For _most_ of the infrastructure testing, `terraform` is chosen as the IAC tool of choice for infrastructure that BigBang owns, while the cluster creation process follows the vendors recommended installation process.

The infrastructure pipeline is designed to have _no_ human interaction, and are scoped to the lifecycle of the pipeline.  This means a single pipeline is fully responsible for provisioning infrastructure, but just as important, deprovisioning infrastructure, ensuring resources are not orphaned.

More information on the full set of infrastructure tests are below:

##### Network Creation

For each cloud, a BigBang owned network will be created that conform with the appropriate set of tests about to be ran.  For example, to validate that Big Bang deploys in a connected environment on AWS, a VPC, subnets, route tables, etc... are created, and the outputs are made available through terraform's remote `data` source.

##### Cluster(s) Creation

Several types of clusters are created within the previously provisioned network(s), and follow the vendors recommended iac approach.

For example, an `rke2` cluster is created that leverages the upstream [terraform modules](https://repo1.dsop.io/platform-one/distros/rancher-federal/rke2/rke2-aws-terraform), and an `eks` cluster is created with the upstream [terraform modules](https://docs.microsoft.com/en-us/azure/developer/terraform/create-k8s-cluster-with-tf-and-aks).

It is a hard requriement at this stage that every cluster outputs an admin scoped `kubeconfig` as a gitlab ci artifact.  This artifact will be leveraged in the following stages for interacting with the created cluster.

##### Big Bang Installation

Given the kubeconfig created in the previous stage, BigBang is installed on the cluster using the same installation process used in the smoke tests.
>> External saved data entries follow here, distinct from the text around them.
theorem pv_isBound_append (xs : List Int) (x θ : Int) (i : Nat) (h : i < xs.length) :
    pvIsBound (xs ++ [x]) θ i = pvIsBound xs θ i := by
  unfold pvIsBound
  rcases Nat.eq_zero_or_pos i with h0 | h0
  · simp [h0]
  · have h1 : i - 1 < xs.length := by omega
    simp [List.getD_eq_getElem?_getD, List.getElem?_append_left h, List.getElem?_append_left h1]

theorem pv_bounds_append (xs : List Int) (x θ : Int) :
    pvBounds (xs ++ [x]) θ
      = pvBounds xs θ ++ (if pvIsBound (xs ++ [x]) θ xs.length then [xs.length] else []) := by
  unfold pvBounds
  have hlen : (xs ++ [x]).length = xs.length + 1 := by simp
  rw [hlen, List.range_succ, List.filter_append]
  congr 1
  · exact List.filter_congr (fun i hi => by
      rw [pv_isBound_append xs x θ i (List.mem_range.mp hi)])
  · cases h : pvIsBound (xs ++ [x]) θ xs.length <;> simp [List.filter_cons, h]

theorem pv_qualsOf_append (xs : List Int) (m : Int) (ps qs : List (Nat × Nat)) :
    pvQualsOf xs m (ps ++ qs) = pvQualsOf xs m ps ++ pvQualsOf xs m qs := by
  simp [pvQualsOf]

theorem pv_qualsOf_stable (xs : List Int) (x m : Int) (ps : List (Nat × Nat))
    (h : ∀ p ∈ ps, p.1 < xs.length) :
    pvQualsOf (xs ++ [x]) m ps = pvQualsOf xs m ps := by
  unfold pvQualsOf
  apply List.map_congr_left
  intro p hp
  have := h p (List.mem_of_mem_filter hp)
  rw [List.getD_append _ _ _ _ this]

theorem pv_getLast?_getD (xs : List Int) (h : xs ≠ []) :
    xs.getLast? = some (xs.getD (xs.length - 1) 0) := by
  have hlt : xs.length - 1 < xs.length := by
    cases xs with | nil => simp at h | cons a l => simp
  rw [List.getLast?_eq_getElem?, List.getD_eq_getElem _ _ hlt, List.getElem?_eq_getElem hlt]

-- the loop invariant: A's fold state, expressed through B's boundary list
def pvInvP (xs : List Int) (θ m : Int) : Prop :=
  (xs = [] ∧ xs.foldl (pvStepA θ m) (0, none, []) = (0, none, []))
  ∨ ∃ b, (pvBounds xs θ).getLast? = some b ∧
      (((xs.foldl (pvStepA θ m) (0, none, [])).2.2.length : Int) = (xs.length : Int) - (b : Int)) ∧
      (xs.foldl (pvStepA θ m) (0, none, [])).2.2.head? = some (xs.getD b 0) ∧
      (xs.foldl (pvStepA θ m) (0, none, [])).2.2.getLast? = xs.getLast? ∧
      (xs.foldl (pvStepA θ m) (0, none, [])).1 = ((pvCq xs θ m).length : Int) ∧
      (xs.foldl (pvStepA θ m) (0, none, [])).2.1 = (pvCq xs θ m).head?
-- B keeps no dict state at all: it builds the banned set by counting each target directly in the
-- flat target list and answers each deduped id with one counting comprehension over the deduped
-- pairs; alternative decomposition, same return value.
-- ===== PORT A =====
-- res[i] is Python's list [count, t1, t2, ...]: ported as the pair (count, targets), exact under Pre_.
def solution (id_list : List String) (report : List String) (k : Int) : List Int :=
  let answer : List Int := []
  let report := PySem.Set.ofList report          -- report = list(set(report)); answer is set-order independent
  let res : PySem.Dict String (Int × List String) := PySem.Dict.empty
  let res := id_list.foldl (fun res i =>
      if res.contains i then res else res.insert i (0, ([] : List String))) res
  let res := (PySem.List.pyRange 0 (PySem.List.len report) 1).foldl (fun res j =>
      let n := PySem.Str.split₀ (PySem.List.pyGetD report j "")
      let a := PySem.List.pyGetD n 0 ""           -- n[0]; IndexError (excluded by Pre_) gives the default
      let b := PySem.List.pyGetD n 1 ""
      let pa := res.getD a (0, [])                -- KeyError (excluded by Pre_) gives the default
      let res := res.insert a (pa.1, pa.2 ++ [b])
      let pb := res.getD b (0, [])
      res.insert b (pb.1 + 1, pb.2)) res
  res.items.foldl (fun answer iv =>
      let tmp := iv.2.2.foldl (fun tmp j =>
          if (res.getD j (0, [])).1 ≥ k then tmp + 1 else tmp) (0 : Int)
      answer ++ [tmp]) answer

-- ===== PORT B =====
def solution_alt (id_list : List String) (report : List String) (k : Int) : List Int :=
  let pairs := (PySem.Set.ofList report).map (fun r =>
      let n := PySem.Str.split₀ r
      (PySem.List.pyGetD n 0 "", PySem.List.pyGetD n 1 ""))
  let targets := pairs.map (fun p => p.2)
  let banned := PySem.Set.ofList (targets.filter (fun t => decide (k ≤ (targets.count t : Int))))
  (PySem.List.dedup id_list).map (fun i =>
      ((pairs.countP (fun p => decide (p.1 = i) && banned.contains p.2)) : Int))

-- ===== PRECONDITION & SPEC =====
-- Pre_ excludes exactly the inputs on which A raises: a report whose split has fewer than
-- two tokens (IndexError) or whose reporter/target token is not in id_list (KeyError).
def Pre_solution (id_list : List String) (report : List String) (k : Int) : Prop :=
  ∀ r ∈ report, 2 ≤ (PySem.Str.split₀ r).length ∧
    PySem.List.pyGetD (PySem.Str.split₀ r) 0 "" ∈ id_list ∧
    PySem.List.pyGetD (PySem.Str.split₀ r) 1 "" ∈ id_list
instance (id_list : List String) (report : List String) (k : Int) : Decidable (Pre_solution id_list report k) := by unfold Pre_solution; infer_instance
def pvWitness_solution : List String × List String × Int := (["muzi", "frodo"], ["muzi frodo", "frodo muzi"], 1)

def Spec_solution (id_list : List String) (report : List String) (k : Int) (out : List Int) : Prop := out = solution_alt id_list report k
instance (id_list : List String) (report : List String) (k : Int) (out : List Int) : Decidable (Spec_solution id_list report k out) := by unfold Spec_solution; infer_instance

-- ===== CLAIM (what is proved, stated in full; the proofs are below) =====
def Claim_equal_solution : Prop := ∀ (id_list : List String) (report : List String) (k : Int), Dom_solution id_list report k → Pre_solution id_list report k → Spec_solution id_list report k (solution id_list report k)

-- ===== LEMMAS AND PROOFS =====

-- tokens of one report string: n[0] and n[1] of r.split()
def pvTok0 (r : String) : String := PySem.List.pyGetD (PySem.Str.split₀ r) 0 ""
def pvTok1 (r : String) : String := PySem.List.pyGetD (PySem.Str.split₀ r) 1 ""

-- a dict whose items tabulate f over the (nodup-free) key list m
def pvTab {ν : Type} (m : List String) (f : String → ν) : PySem.Dict String ν :=
  PySem.Dict.mk (m.map (fun i => (i, f i)))
-- pv_equiv track=rewrite | github.com/yaochangfei/stars_new | actions/backoffice/b_export_learning_situation.py | convert
-- ===== SOURCE A (Python) =====
-- def convert(num: int = 0):
--     _map = {i: chr(ord('A') + i) for i in range(26)}
--     if num == 0:
--         return _map[num]
--
--     ret_list = list()
--     while True:
--         if num == 0:
--             break
--         num, y = divmod(num, 26)
--         ret_list.append(y)
--
--     ret_list.reverse()
--     temp_list = [r - 1 for r in ret_list[0:-1]]
--     temp_list.append(ret_list[-1])
--     return ''.join(map(lambda x: _map[x], temp_list))
-- ===== SOURCE B (Python) =====
-- def convert(num: int = 0):
--     # num is the 0-based index of an Excel-style column name: build it in one pass.
--     n = num + 1
--     res = ''
--     while n > 0:
--         n, r = divmod(n - 1, 26)
--         res = chr(ord('A') + r) + res
--     return res
-- ===== Notes on version B (the rewrite author's own statement) =====
-- stated objective: simpler
-- what changed: A builds a 26-entry dict, collects base-26 digits in a list, reverses it and patches all but the last digit by -1 before joining; B recognises the value as the Excel column name of num+1 and builds the string in one while-loop with n, r = divmod(n-1, 26), prepending chr(ord('A')+r).
-- crash fix: A raises KeyError whenever some base-26 digit of num other than the least-significant one is 0 (e.g. 676..701), because the -1 patch produces key -1; B returns the proper Excel-style name there (e.g. 'ZA' for 676). A also loops forever on negative num; Pre_ excludes both regions. — e.g. on convert(676): A raises KeyError, B returns "ZA"
import Mathlib
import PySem

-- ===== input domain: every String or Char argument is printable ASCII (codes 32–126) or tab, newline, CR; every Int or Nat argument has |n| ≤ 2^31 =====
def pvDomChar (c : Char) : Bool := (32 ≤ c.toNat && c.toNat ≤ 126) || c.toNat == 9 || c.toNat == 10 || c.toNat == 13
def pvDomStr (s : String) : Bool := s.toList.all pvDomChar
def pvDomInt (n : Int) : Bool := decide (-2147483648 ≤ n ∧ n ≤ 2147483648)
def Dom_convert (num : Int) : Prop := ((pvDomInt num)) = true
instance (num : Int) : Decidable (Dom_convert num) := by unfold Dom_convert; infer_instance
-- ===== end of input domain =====

-- B replaces A's dict + digit-list + reverse-and-subtract-1 phases by one divmod(n-1,26) loop
-- building the Excel-style column name of num+1 directly (objective: simpler).

-- ===== PORT A =====
-- _map = {i: chr(ord('A') + i) for i in range(26)}
def convertMap : PySem.Dict Int Char :=
  (PySem.List.pyRange 0 26 1).foldl
    (fun d i => d.insert i (Char.ofNat ((65 + i).toNat))) PySem.Dict.empty

-- the `while True` loop; the fuel only makes the recursion total (one step per iteration):
-- num.toNat + 1 iterations always suffice for num ≥ 0, and Pre_ excludes num < 0 (Python diverges there)
def convertLoopA : Nat → Int → List Int → List Int
  | 0, _, acc => acc
  | f + 1, num, acc =>
      if num = 0 then acc
      else convertLoopA f (PySem.Int.floordiv num 26) (acc ++ [PySem.Int.mod num 26])

def convert (num : Int) : String :=
  if num = 0 then
    -- _map[num]: key 0 is present, so the lookup is exact
    String.mk [(convertMap.get? num).getD '?']
  else
    let retList := convertLoopA (num.toNat + 1) num []
    let rev := retList.reverse
    let tempList := (PySem.List.slice rev (some 0) (some (-1))).map (fun r => r - 1) ++
      -- ret_list[-1]: the list is nonempty whenever the loop terminated with num ≠ 0, so exact on Pre_
      [(PySem.List.pyGet? rev (-1)).getD 0]
    -- _map[x]: Pre_ excludes exactly the inputs on which this raises KeyError (key -1)
    String.mk (tempList.map (fun x => (convertMap.get? x).getD '?'))

-- ===== PORT B =====
-- while n > 0: n, r = divmod(n - 1, 26); res = chr(ord('A') + r) + res
def convertAltLoop (n : Int) (res : List Char) : List Char :=
  if h : 0 < n then
    convertAltLoop (PySem.Int.floordiv (n - 1) 26)
      (Char.ofNat ((65 + PySem.Int.mod (n - 1) 26).toNat) :: res)
  else res
termination_by n.toNat
decreasing_by
  have h26 : (0:Int) < 26 := by norm_num
  have : PySem.Int.floordiv (n - 1) 26 = (n - 1) / 26 := PySem.Int.floordiv_eq_ediv_of_pos h26
  have h1 : (n - 1) / 26 ≤ n - 1 := Int.ediv_le_self _ (by omega)
  have h2 : 0 ≤ (n - 1) / 26 := Int.ediv_nonneg (by omega) (by omega)
  omega

def convert_alt (num : Int) : String := String.mk (convertAltLoop (num + 1) [])

-- ===== PRECONDITION & SPEC =====
-- Pre_ excludes exactly the inputs where the Python A does not return: num < 0 (the while-loop never
-- terminates) and num ≥ 0 having a zero base-26 digit above the least-significant one (KeyError -1).
def Pre_convert (num : Int) : Prop :=
  0 ≤ num ∧ ∀ k ∈ Finset.Icc 1 7, num / (26:Int) ^ k = 0 ∨ num / (26:Int) ^ k % 26 ≠ 0
instance (num : Int) : Decidable (Pre_convert num) := by unfold Pre_convert; infer_instance

def pvWitness_convert : Int := 702

-- A raises KeyError on num ≥ 0 whose base-26 expansion has a zero digit above the least-significant
-- one (e.g. 676); B returns the proper Excel-style column name there ('ZA' for 676).
def Raises_convert (num : Int) : Prop :=
  0 ≤ num ∧ ∃ k ∈ Finset.Icc 1 7, num / (26:Int) ^ k ≠ 0 ∧ num / (26:Int) ^ k % 26 = 0
instance (num : Int) : Decidable (Raises_convert num) := by unfold Raises_convert; infer_instance

def pvRaiseWitness_convert : Int := 676
def pvRaiseWitnessOut_convert : String := "ZA"

def Spec_convert (num : Int) (out : String) : Prop := out = convert_alt num
instance (num : Int) (out : String) : Decidable (Spec_convert num out) := by unfold Spec_convert; infer_instance

-- ===== CLAIM (what is proved, stated in full; the proofs are below) =====
def Claim_equal_convert : Prop := ∀ (num : Int), Dom_convert num → Pre_convert num → Spec_convert num (convert num)
def Claim_raises_convert : Prop := (∀ (num : Int), Dom_convert num → Raises_convert num → ¬ Pre_convert num) ∧ (Dom_convert (pvRaiseWitness_convert) ∧ Raises_convert (pvRaiseWitness_convert) ∧ convert_alt (pvRaiseWitness_convert) = pvRaiseWitnessOut_convert)

-- ===== LEMMAS AND PROOFS =====

-- base-26 digits, least-significant first (proof-side characterisation of A's loop)
def digitsN (n : Nat) : List Nat :=
  if h : n = 0 then [] else n % 26 :: digitsN (n / 26)
termination_by n
decreasing_by exact Nat.div_lt_self (Nat.pos_of_ne_zero h) (by omega)

-- Excel column chars of n (proof-side characterisation of B's loop)
def excelN (n : Nat) : List Char :=
  if h : n = 0 then [] else excelN ((n - 1) / 26) ++ [Char.ofNat (65 + (n - 1) % 26)]
termination_by n
decreasing_by have := Nat.div_le_self (n - 1) 26; omega

theorem digitsN_zero : digitsN 0 = [] := by unfold digitsN; simp

theorem digitsN_pos {m : Nat} (h : m ≠ 0) : digitsN m = m % 26 :: digitsN (m / 26) := by
  rw [digitsN]; simp [h]

theorem excelN_zero : excelN 0 = [] := by unfold excelN; simp

theorem excelN_pos {m : Nat} (h : m ≠ 0) :
    excelN m = excelN ((m - 1) / 26) ++ [Char.ofNat (65 + (m - 1) % 26)] := by
  rw [excelN]; simp [h]

theorem convertLoopA_spec : ∀ (f m : Nat) (acc : List Int), m < f →
    convertLoopA f (m : Int) acc = acc ++ (digitsN m).map (fun (d : Nat) => (d : Int)) := by
  intro f
  induction f with
  | zero => intro m acc h; omega
  | succ f ih =>
    intro m acc h
    by_cases hm : m = 0
    · subst hm; simp [convertLoopA, digitsN_zero]
    · have hne : (m : Int) ≠ 0 := by exact_mod_cast hm
      have hdiv : PySem.Int.floordiv (m : Int) 26 = ((m / 26 : Nat) : Int) := by
        exact_mod_cast PySem.Int.floordiv_natCast m 26
      have hmod : PySem.Int.mod (m : Int) 26 = ((m % 26 : Nat) : Int) := by
        exact_mod_cast PySem.Int.mod_natCast m 26
      have hlt : m / 26 < f := by
        have := Nat.div_lt_self (Nat.pos_of_ne_zero hm) (by omega : 1 < 26)
        omega
      simp only [convertLoopA, hne, if_false, hdiv, hmod, ih _ _ hlt, digitsN_pos hm]
      simp

theorem convertAltLoop_spec : ∀ (m : Nat) (res : List Char),
    convertAltLoop (m : Int) res = excelN m ++ res := by
  intro m
  induction m using Nat.strong_induction_on with
  | _ m ih =>
    intro res
    by_cases hm : m = 0
    · subst hm; rw [convertAltLoop]; simp [excelN_zero]
    · have hpos : (0:Int) < (m : Int) := by exact_mod_cast Nat.pos_of_ne_zero hm
      have hcast : ((m : Int) - 1) = ((m - 1 : Nat) : Int) := by omega
      have hdiv : PySem.Int.floordiv ((m : Int) - 1) 26 = (((m - 1) / 26 : Nat) : Int) := by
        rw [hcast]; exact_mod_cast PySem.Int.floordiv_natCast (m - 1) 26
      have hmod : PySem.Int.mod ((m : Int) - 1) 26 = (((m - 1) % 26 : Nat) : Int) := by
        rw [hcast]; exact_mod_cast PySem.Int.mod_natCast (m - 1) 26
      have htoNat : ((65 : Int) + (((m - 1) % 26 : Nat) : Int)).toNat = 65 + (m - 1) % 26 := by
        omega
      have hlt : (m - 1) / 26 < m := by
        have := Nat.div_le_self (m - 1) 26; omega
      rw [convertAltLoop]
      simp only [hpos, dif_pos, hdiv, hmod, htoNat, ih _ hlt, excelN_pos hm]
      simp

theorem convertMap_get (i : Int) (h0 : 0 ≤ i) (h26 : i < 26) :
    convertMap.get? i = some (Char.ofNat (65 + i.toNat)) := by
  have hfin : ∀ d : Fin 26, convertMap.get? ((d : Nat) : Int) = some (Char.ofNat (65 + (d : Nat))) := by
    decide
  have := hfin ⟨i.toNat, by omega⟩
  simpa [Int.toNat_of_nonneg h0] using this

theorem mem_digitsN : ∀ (k m : Nat), m < 26 ^ k → ∀ d ∈ digitsN m,
    ∃ i < k, m / 26 ^ i ≠ 0 ∧ d = m / 26 ^ i % 26 := by
  intro k
  induction k with
  | zero => intro m hm d hd; interval_cases m; rw [digitsN_zero] at hd; simp at hd
  | succ k ih =>
    intro m hm d hd
    by_cases h0 : m = 0
    · subst h0; rw [digitsN_zero] at hd; simp at hd
    · rw [digitsN_pos h0] at hd
      rcases List.mem_cons.mp hd with h | h
      · exact ⟨0, by omega, by simpa using h0, by simpa using h⟩
      · have hlt : m / 26 < 26 ^ k := by
          rw [Nat.div_lt_iff_lt_mul (by omega)]
          calc m < 26 ^ (k + 1) := hm
            _ = 26 ^ k * 26 := by ring
        obtain ⟨i, hik, hne, hd'⟩ := ih (m / 26) hlt d h
        have he : m / 26 ^ (i + 1) = m / 26 / 26 ^ i := by
          rw [Nat.div_div_eq_div_mul, pow_succ']
        exact ⟨i + 1, by omega, by rw [he]; exact hne, by rw [he]; exact hd'⟩

theorem excelN_of_digits : ∀ m : Nat, (∀ d ∈ digitsN m, d ≠ 0) →
    excelN m = (digitsN m).reverse.map (fun d => Char.ofNat (64 + d)) := by
  intro m
  induction m using Nat.strong_induction_on with
  | _ m ih =>
    intro hnz
    by_cases h0 : m = 0
    · subst h0; simp [excelN_zero, digitsN_zero]
    · have hd0 : m % 26 ≠ 0 := by
        apply hnz; rw [digitsN_pos h0]; exact List.mem_cons_self
      have hmod : (m - 1) % 26 = m % 26 - 1 := by omega
      have hdiv : (m - 1) / 26 = m / 26 := by omega
      have hchar : 65 + (m % 26 - 1) = 64 + m % 26 := by omega
      have hrec : excelN (m / 26) = (digitsN (m / 26)).reverse.map (fun d => Char.ofNat (64 + d)) := by
        apply ih (m / 26) (Nat.div_lt_self (Nat.pos_of_ne_zero h0) (by omega))
        intro d hd; apply hnz; rw [digitsN_pos h0]; exact List.mem_cons_of_mem _ hd
      rw [excelN_pos h0, hmod, hdiv, hchar, hrec, digitsN_pos h0]
      simp

-- every digit of (num / 26) is nonzero and < 26, from Pre_ (within Dom)
theorem tail_digits_bounds (m : Nat) (hm : m ≤ 2147483648)
    (hpre : ∀ k ∈ Finset.Icc 1 7, (m : Int) / (26:Int) ^ k = 0 ∨ (m : Int) / (26:Int) ^ k % 26 ≠ 0) :
    ∀ d ∈ digitsN (m / 26), d ≠ 0 ∧ d < 26 := by
  intro d hd
  have hbound : m / 26 < 26 ^ 7 := by
    have : (26:Nat) ^ 7 = 8031810176 := by norm_num
    have := Nat.div_le_self m 26
    omega
  obtain ⟨i, hi7, hne, hdeq⟩ := mem_digitsN 7 (m / 26) hbound d hd
  have hdm : (m / 26) / 26 ^ i = m / 26 ^ (i + 1) := by
    rw [pow_succ', Nat.div_div_eq_div_mul]
  rw [hdm] at hne hdeq
  have hk := hpre (i + 1) (Finset.mem_Icc.mpr ⟨by omega, by omega⟩)
  have hcast1 : ((m : Int) / (26:Int) ^ (i + 1)) = ((m / 26 ^ (i + 1) : Nat) : Int) := by
    norm_cast
  have hcast2 : ((m / 26 ^ (i + 1) : Nat) : Int) % 26 = ((m / 26 ^ (i + 1) % 26 : Nat) : Int) := by
    norm_cast
  rcases hk with h | h
  · exfalso; apply hne; rw [hcast1] at h; exact_mod_cast h
  · constructor
    · intro hd0
      apply h
      rw [hcast1, hcast2, ← hdeq, hd0]; rfl
    · rw [hdeq]; exact Nat.mod_lt _ (by omega)

-- ===== VERDICT (by name: the statement is the Claim_ definition above) =====
theorem convert_spec : Claim_equal_convert := by
  unfold Claim_equal_convert Spec_convert
  intro num hdom hpre
  obtain ⟨hnn, hdig⟩ := hpre
  have hm : num = ((num.toNat : Nat) : Int) := by omega
  set m : Nat := num.toNat with hmdef
  have hmb : m ≤ 2147483648 := by
    unfold Dom_convert pvDomInt at hdom
    have := of_decide_eq_true hdom
    omega
  by_cases h0 : m = 0
  · -- num = 0: A returns _map[0] = 'A', B returns excelN 1 = ['A']
    have hz : num = 0 := by omega
    subst hz
    rw [convert, if_pos rfl, convert_alt]
    have h1 : (0:Int) + 1 = ((1 : Nat) : Int) := by norm_num
    rw [h1, convertAltLoop_spec 1 []]
    rw [excelN_pos (by norm_num)]
    norm_num [excelN_zero]
    apply congrArg
    decide
  · have hne : num ≠ 0 := by omega
    have hdigN := tail_digits_bounds m hmb (by rw [← hm]; exact hdig)
    have hloop : convertLoopA (num.toNat + 1) num [] = (digitsN m).map (fun (d : Nat) => (d : Int)) := by
      rw [hm]
      exact convertLoopA_spec (m + 1) m [] (by omega)
    rw [convert, if_neg hne]
    simp only [hloop, digitsN_pos h0]
    set ds := digitsN (m / 26) with hds
    set d0 := m % 26 with hd0
    have hd0lt : d0 < 26 := Nat.mod_lt _ (by omega)
    have hrev : (List.map (fun (d : Nat) => (d : Int)) (d0 :: ds)).reverse
        = (ds.reverse.map (fun (d : Nat) => (d : Int))) ++ [((d0 : Nat) : Int)] := by
      simp [List.map_reverse]
    rw [hrev]
    rw [PySem.List.slice_zero_start, PySem.List.slice_to_neg_one,
      List.dropLast_concat, PySem.List.pyGet?_neg_one_append_singleton]
    have hlast : (convertMap.get? ((d0 : Nat) : Int)).getD '?' = Char.ofNat (65 + d0) := by
      rw [convertMap_get _ (by omega) (by exact_mod_cast hd0lt)]
      simp
    have hchars : ((ds.reverse.map (fun (d : Nat) => (d : Int))).map (fun r => r - 1)).map
          (fun x => (convertMap.get? x).getD '?')
        = ds.reverse.map (fun d => Char.ofNat (64 + d)) := by
      rw [List.map_map, List.map_map]
      apply List.map_congr_left
      intro d hd
      have hdb := hdigN d (List.mem_reverse.mp hd)
      show (convertMap.get? ((d : Int) - 1)).getD '?' = Char.ofNat (64 + d)
      have h1 : ((d : Int) - 1) = (((d - 1 : Nat)) : Int) := by omega
      rw [h1, convertMap_get _ (by omega) (by exact_mod_cast (by omega : d - 1 < 26))]
      simp only [Option.getD_some]
      congr 1
      omega
    -- B side
    rw [convert_alt]
    have hcast : num + 1 = ((m + 1 : Nat) : Int) := by omega
    rw [hcast, convertAltLoop_spec (m + 1) []]
    rw [excelN_pos (by omega : m + 1 ≠ 0)]
    have e1 : (m + 1 - 1) / 26 = m / 26 := by omega
    have e2 : 65 + (m + 1 - 1) % 26 = 65 + d0 := by omega
    rw [e1, e2, excelN_of_digits (m / 26) (fun d hd => (hdigN d hd).1), ← hds]
    rw [List.map_append, hchars]
    simp [hlast]

theorem convert_raises : Claim_raises_convert := by
  unfold Claim_raises_convert
  constructor
  · rintro num _ ⟨hnn, k, hk, hne, hz⟩ ⟨_, hall⟩
    rcases hall k hk with h | h
    · exact hne h
    · exact h hz
  · refine ⟨by decide, by decide, ?_⟩
    show convert_alt 676 = "ZA"
    rw [convert_alt]
    have h1 : (676:Int) + 1 = ((677 : Nat) : Int) := by norm_num
    have h3 : excelN 26 = [Char.ofNat 90] := by
      rw [excelN_pos (by norm_num)]
      norm_num [excelN_zero]
    have h2 : excelN 677 = ['Z', 'A'] := by
      rw [excelN_pos (by norm_num)]
      norm_num [h3]
    rw [h1, convertAltLoop_spec 677 [], h2]
    decide

-- self-check corollary of `convert_raises`: the crash-fix region lies outside Pre_convert
theorem convert_raises_ok (num : Int) (hd : Dom_convert num) (h : Raises_convert num) :
    ¬ Pre_convert num :=
  convert_raises.1 num hd h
Like any BigBang installation, several cluster requirements (TODO: doc these) must be met before BigBang is installed, and it is up to the vendor to ensure those requirements are met.

##### Big Bang Tests

Assuming BigBang has installed successfully, additional tests residing within the `./tests` folder of this repository are run against the deployed cluster.  These tests range from automated UI testing, to internal kubernetes resource validation and verification.

TODO: Document these tests more once they are flushed out.

#### Teardown

Infrastructure teardown happens in the reverse sequence as to which they are deployed, and the pipeline will ensure these teardown jobs are _always_ ran, regardless of whether or not the previous jobs were successful.

Combined with terraform's declarative remote state, the "always on" teardown ensures no orphaned resources are left over once tests are run.

Within the teardown process, the commit scoped terraform workspace is also deleted to ensure the remote state remains clean.

For example, if an EKS cluster fails to provision, a full teardown of BigBang, EKS, and the network will be run, even though BigBang was never deployed.  This will result in 2 failing jobs (EKS up and BigBang down), but will ensure that no infrastructure resources become orphaned.